-- pv_equiv track=rewrite | github.com/santiago120600/ADN_Mutante | init.py | checar_horizontal
-- ===== SOURCE A (Python) =====
-- def checar_horizontal(matriz):
--     # contador para contar el numero de apariciones de string
--     contador = 0
--     for fila in matriz:
--         # convertir lista a string
--         fila_string = convertir_a_string(fila)
--         # checar si se encuentra el patron AAAA TTTT CCCC GGGG
--         if fila_string.find("TTTT") != -1 or fila_string.find("AAAA") != -1 or fila_string.find("CCCC") != -1 or fila_string.find("GGGG") != -1:
--             contador +=1
--         else:
--             continue
--     return contador
--
-- def convertir_a_string(lista):
--     string = ""
--     for i in lista:
--         string += i
--     return string
-- ===== SOURCE B (Python) =====
-- def checar_horizontal(matriz):
--     contador = 0
--     for fila in matriz:
--         fila_string = "".join(fila)
--         run = 0
--         prev = None
--         for ch in fila_string:
--             run = run + 1 if ch == prev else 1
--             prev = ch
--             if run == 4 and ch in "ATCG":
--                 contador += 1
--                 break
--     return contador
-- ===== Notes on version B (the rewrite author's own statement) =====
-- stated objective: alternative
-- what changed: Replaces the four independent substring searches (find of TTTT/AAAA/CCCC/GGGG on the joined row) with a single left-to-right run-length scan over the joined row's characters that stops at the first run of 4 identical base characters.
import Mathlib
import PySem

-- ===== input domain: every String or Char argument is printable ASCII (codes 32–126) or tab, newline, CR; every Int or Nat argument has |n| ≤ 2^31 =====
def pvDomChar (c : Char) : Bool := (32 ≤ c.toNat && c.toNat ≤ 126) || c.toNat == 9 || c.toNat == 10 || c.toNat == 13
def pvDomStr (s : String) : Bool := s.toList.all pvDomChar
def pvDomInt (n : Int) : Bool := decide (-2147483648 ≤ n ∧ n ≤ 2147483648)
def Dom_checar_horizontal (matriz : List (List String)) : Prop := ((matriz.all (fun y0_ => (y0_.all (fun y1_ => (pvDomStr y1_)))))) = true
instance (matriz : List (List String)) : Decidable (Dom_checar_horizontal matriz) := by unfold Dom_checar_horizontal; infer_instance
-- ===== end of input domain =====

-- B replaces four substring searches with a single run-length scan over the joined row (alternative decomposition).


-- ===== PORT A =====
-- convertir_a_string: fold '+=' over the row (String.append is exact on code points)
def convertir_a_string (lista : List String) : String :=
  lista.foldl (fun s i => s ++ i) ""

def checar_horizontal (matriz : List (List String)) : Int :=
  matriz.foldl (fun contador fila =>
    let fila_string := convertir_a_string fila
    if PySem.Str.find fila_string "TTTT" ≠ -1 ∨ PySem.Str.find fila_string "AAAA" ≠ -1 ∨
       PySem.Str.find fila_string "CCCC" ≠ -1 ∨ PySem.Str.find fila_string "GGGG" ≠ -1
    then contador + 1 else contador) 0

-- ===== PORT B =====
-- ch in "ATCG" (character membership in that literal)
def altIsBase (c : Char) : Bool := c == 'A' || c == 'T' || c == 'C' || c == 'G'

-- the inner for-loop of Source B: run-length counter, break (return true) on a run of 4 bases
def altScan (prev : Option Char) (run : Nat) : List Char → Bool
  | [] => false
  | c :: cs =>
    let run' := if some c == prev then run + 1 else 1
    if run' == 4 && altIsBase c then true else altScan (some c) run' cs

def checar_horizontal_alt (matriz : List (List String)) : Int :=
  matriz.foldl (fun contador fila =>
    if altScan none 0 (PySem.Str.join "" fila).toList then contador + 1 else contador) 0

-- ===== PRECONDITION & SPEC =====
def Spec_checar_horizontal (matriz : List (List String)) (out : Int) : Prop := out = checar_horizontal_alt matriz
instance (matriz : List (List String)) (out : Int) : Decidable (Spec_checar_horizontal matriz out) := by unfold Spec_checar_horizontal; infer_instance

-- ===== CLAIM (what is proved, stated in full; the proofs are below) =====
def Claim_equal_checar_horizontal : Prop := ∀ (matriz : List (List String)), Dom_checar_horizontal matriz → Spec_checar_horizontal matriz (checar_horizontal matriz)

-- ===== LEMMAS AND PROOFS =====

lemma foldl_append_toList (l : List String) (s : String) :
    (l.foldl (fun a b => a ++ b) s).toList = s.toList ++ (l.map String.toList).flatten := by
  induction l generalizing s with
  | nil => simp
  | cons x xs ih => simp [List.foldl_cons, ih]

lemma join_empty_sep (parts : List (List Char)) :
    PySem.Chars.join [] parts = parts.flatten := by
  induction parts with
  | nil => simp [PySem.Chars.join_nil]
  | cons p rest ih =>
    cases rest with
    | nil => simp [PySem.Chars.join_singleton]
    | cons q r => simp [PySem.Chars.join_cons_cons, ih]

-- the joined strings coincide
lemma toList_convertir (lista : List String) :
    (convertir_a_string lista).toList = (PySem.Str.join "" lista).toList := by
  simp [convertir_a_string, foldl_append_toList, PySem.Str.toList_join, join_empty_sep]

-- window recursion characterising "contains a 4-run of a base"
def hasQuadB : List Char → Bool
  | a :: b :: c :: d :: rest =>
      (a == b && b == c && c == d && altIsBase a) || hasQuadB (b :: c :: d :: rest)
  | _ => false

lemma hasQuadB_cons (a : Char) (l : List Char) :
    hasQuadB (a :: l) = ((altIsBase a && (List.replicate 3 a).isPrefixOf l) || hasQuadB l) := by
  match l with
  | [] => simp [hasQuadB, List.replicate]
  | [b] => simp [hasQuadB, List.replicate, List.isPrefixOf]
  | [b, c] => simp [hasQuadB, List.replicate, List.isPrefixOf]
  | b :: c :: d :: rest =>
    show ((a == b && b == c && c == d && altIsBase a) || hasQuadB (b :: c :: d :: rest)) = _
    by_cases hab : a = b
    · subst hab
      by_cases hbc : a = c
      · subst hbc
        by_cases hcd : a = d
        · subst hcd; simp [List.isPrefixOf, List.replicate, Bool.and_comm]
        · simp [List.isPrefixOf, List.replicate, Bool.and_comm]
      · simp [List.isPrefixOf, List.replicate, beq_eq_false_iff_ne.mpr hbc]
    · simp [List.isPrefixOf, List.replicate, beq_eq_false_iff_ne.mpr hab]

lemma hasQuadB_iff (cs : List Char) :
    hasQuadB cs = true ↔
      (['T','T','T','T'] <:+: cs ∨ ['A','A','A','A'] <:+: cs ∨
       ['C','C','C','C'] <:+: cs ∨ ['G','G','G','G'] <:+: cs) := by
  induction cs with
  | nil =>
    simp only [hasQuadB]
    constructor
    · intro h; cases h
    · rintro (h | h | h | h) <;> (have := h.length_le; simp at this)
  | cons a l ih =>
    rw [hasQuadB_cons]
    simp only [List.infix_cons_iff (a := a), ih, Bool.or_eq_true, Bool.and_eq_true,
      List.isPrefixOf_iff_prefix, altIsBase, beq_iff_eq]
    have hpref : ∀ x : Char, ([x,x,x,x] <+: a :: l) ↔ (a = x ∧ [x,x,x] <+: l) := by
      intro x
      constructor
      · intro h
        rw [List.cons_prefix_cons] at h
        exact ⟨h.1.symm, h.2⟩
      · rintro ⟨h1, h2⟩
        rw [List.cons_prefix_cons]
        exact ⟨h1.symm, h2⟩
    simp only [hpref]
    have hrep : ∀ x : Char, List.replicate 3 x = [x,x,x] := by intro x; rfl
    simp only [hrep]
    constructor
    · rintro (⟨(((hb | hb) | hb) | hb), hp⟩ | h)
      · exact Or.inr (Or.inl (Or.inl ⟨hb, hb ▸ hp⟩))
      · exact Or.inl (Or.inl ⟨hb, hb ▸ hp⟩)
      · exact Or.inr (Or.inr (Or.inl (Or.inl ⟨hb, hb ▸ hp⟩)))
      · exact Or.inr (Or.inr (Or.inr (Or.inl ⟨hb, hb ▸ hp⟩)))
      · rcases h with h | h | h | h
        · exact Or.inl (Or.inr h)
        · exact Or.inr (Or.inl (Or.inr h))
        · exact Or.inr (Or.inr (Or.inl (Or.inr h)))
        · exact Or.inr (Or.inr (Or.inr (Or.inr h)))
    · rintro ((⟨ha, hp⟩ | h) | (⟨ha, hp⟩ | h) | (⟨ha, hp⟩ | h) | (⟨ha, hp⟩ | h))
      · subst ha; exact Or.inl ⟨by decide, hp⟩
      · exact Or.inr (Or.inl h)
      · subst ha; exact Or.inl ⟨by decide, hp⟩
      · exact Or.inr (Or.inr (Or.inl h))
      · subst ha; exact Or.inl ⟨by decide, hp⟩
      · exact Or.inr (Or.inr (Or.inr (Or.inl h)))
      · subst ha; exact Or.inl ⟨by decide, hp⟩
      · exact Or.inr (Or.inr (Or.inr (Or.inr h)))

lemma hasQuadB_cons_nonbase {a : Char} (h : altIsBase a = false) (l : List Char) :
    hasQuadB (a :: l) = hasQuadB l := by
  rw [hasQuadB_cons, h]; simp

lemma altScan_gen (cs : List Char) : ∀ (p : Char) (r : Nat), 1 ≤ r → (4 ≤ r → altIsBase p = false) →
    altScan (some p) r cs =
      ((altIsBase p && decide (r ≤ 3) && (List.replicate (4 - r) p).isPrefixOf cs) || hasQuadB cs) := by
  induction cs with
  | nil =>
    intro p r h1 h4
    by_cases hr : r ≤ 3
    · have : 4 - r = (3 - r) + 1 := by omega
      simp [altScan, hasQuadB, this, List.replicate_succ]
    · have : altIsBase p = false := h4 (by omega)
      simp [altScan, hasQuadB, this]
  | cons c cs ih =>
    intro p r h1 h4
    by_cases hc : c = p
    · subst hc
      show (if (if (some c == some c : Bool) then r + 1 else 1) == 4 && altIsBase c then true
            else altScan (some c) (if (some c == some c : Bool) then r + 1 else 1) cs) = _
      simp only [beq_self_eq_true, if_true]
      by_cases hb : altIsBase c
      · have hr3 : r ≤ 3 := by
          by_contra h
          have := h4 (by omega); simp [this] at hb
        by_cases hr : r = 3
        · subst hr
          simp only [show ((3 + 1 : Nat) == 4) = true from rfl, hb, Bool.and_true, if_true]
          simp [List.replicate_succ, List.isPrefixOf]
        · have hne : ((r + 1 : Nat) == 4) = false := by
            simp; omega
          rw [hne]
          simp only [Bool.false_and, Bool.false_eq_true, if_false]
          rw [ih c (r + 1) (by omega) (by intro h; omega)]
          rw [hasQuadB_cons]
          have e1 : (4 - r) = (4 - (r + 1)) + 1 := by omega
          have e2 : (decide (r ≤ 3)) = true := by simp; omega
          have e3 : (decide (r + 1 ≤ 3)) = true := by simp; omega
          rw [e1, e2, e3, List.replicate_succ]
          simp only [List.isPrefixOf, beq_self_eq_true, Bool.true_and, Bool.and_true]
          by_cases h3 : (List.replicate 3 c).isPrefixOf cs = true
          · have himp : (List.replicate (4 - (r + 1)) c).isPrefixOf cs = true := by
              rw [List.isPrefixOf_iff_prefix] at h3 ⊢
              calc List.replicate (4 - (r + 1)) c
                  <+: List.replicate 3 c := by
                    have h5 : List.replicate 3 c
                        = List.replicate (4 - (r+1)) c ++ List.replicate (3 - (4 - (r+1))) c := by
                      rw [← List.replicate_add]; congr 1; omega
                    exact h5 ▸ List.prefix_append _ _
                _ <+: cs := h3
            have h3' : ([c,c,c].isPrefixOf cs) = true := h3
            have himp' : (List.replicate (3 - r) c).isPrefixOf cs = true := by
              have e : 4 - (r + 1) = 3 - r := by omega
              rw [e] at himp; exact himp
            simp [h3', himp']
          · simp only [Bool.not_eq_true] at h3
            rw [h3]
            cases hq : hasQuadB cs <;> simp [hb]
      · simp only [Bool.not_eq_true] at hb
        simp only [hb, Bool.and_false, Bool.false_eq_true, if_false]
        rw [ih c (r + 1) (by omega) (fun _ => hb)]
        rw [hasQuadB_cons_nonbase hb]
        simp only [hb, Bool.false_and, Bool.false_or]
    · have hne : (some c == some p : Bool) = false := by simp [hc]
      show (if (if (some c == some p : Bool) then r + 1 else 1) == 4 && altIsBase c then true
            else altScan (some c) (if (some c == some p : Bool) then r + 1 else 1) cs) = _
      rw [hne]
      simp only [if_false, show ((1:Nat) == 4) = false from rfl, Bool.false_and,
        Bool.false_eq_true]
      rw [ih c 1 (by omega) (by omega)]
      rw [hasQuadB_cons]
      by_cases hr : r ≤ 3
      · have hpre : (List.replicate (4 - r) p).isPrefixOf (c :: cs) = false := by
          have h41 : 4 - r = (4 - r - 1) + 1 := by omega
          rw [h41, List.replicate_succ]
          simp [List.isPrefixOf]
          intro h'; exact absurd h'.symm hc
        rw [hpre]
        simp
      · have hbp : altIsBase p = false := h4 (by omega)
        rw [hbp]
        simp

lemma altScan_eq_hasQuadB (cs : List Char) : altScan none 0 cs = hasQuadB cs := by
  cases cs with
  | nil => rfl
  | cons c l =>
    show (if (if (some c == (none : Option Char) : Bool) then 0 + 1 else 1) == 4 && altIsBase c then true
          else altScan (some c) (if (some c == (none : Option Char) : Bool) then 0 + 1 else 1) l) = _
    simp only [show (some c == (none : Option Char) : Bool) = false from rfl, if_false,
      show ((1:Nat) == 4) = false from rfl, Bool.false_and, Bool.false_eq_true]
    rw [altScan_gen l c 1 (by omega) (by omega), hasQuadB_cons]
    simp

lemma row_iff (fila : List String) :
    (PySem.Str.find (convertir_a_string fila) "TTTT" ≠ -1 ∨ PySem.Str.find (convertir_a_string fila) "AAAA" ≠ -1 ∨
     PySem.Str.find (convertir_a_string fila) "CCCC" ≠ -1 ∨ PySem.Str.find (convertir_a_string fila) "GGGG" ≠ -1)
    ↔ altScan none 0 (PySem.Str.join "" fila).toList = true := by
  rw [altScan_eq_hasQuadB, hasQuadB_iff, ← toList_convertir]
  simp only [PySem.Str.find_eq, PySem.Chars.find_ne_neg_one_iff]
  rfl

lemma fold_eq (matriz : List (List String)) :
    checar_horizontal matriz = checar_horizontal_alt matriz := by
  unfold checar_horizontal checar_horizontal_alt
  induction matriz using List.reverseRecOn with
  | nil => rfl
  | append_singleton rest fila ih =>
    rw [List.foldl_append, List.foldl_append, ih]
    simp only [List.foldl_cons, List.foldl_nil]
    exact if_congr (row_iff fila) rfl rfl

-- ===== VERDICT (by name: the statement is the Claim_ definition above) =====
theorem checar_horizontal_spec : Claim_equal_checar_horizontal := by
  intro matriz _
  exact fold_eq matriz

**Exercise:** Every line that contains the string "rintro" should be copied from the entries.

**Problem solution:**
    · rintro (h | h | h | h) <;> (have := h.length_le; simp at this)
      · rintro ⟨h1, h2⟩
    · rintro (⟨(((hb | hb) | hb) | hb), hp⟩ | h)
    · rintro ((⟨ha, hp⟩ | h) | (⟨ha, hp⟩ | h) | (⟨ha, hp⟩ | h) | (⟨ha, hp⟩ | h))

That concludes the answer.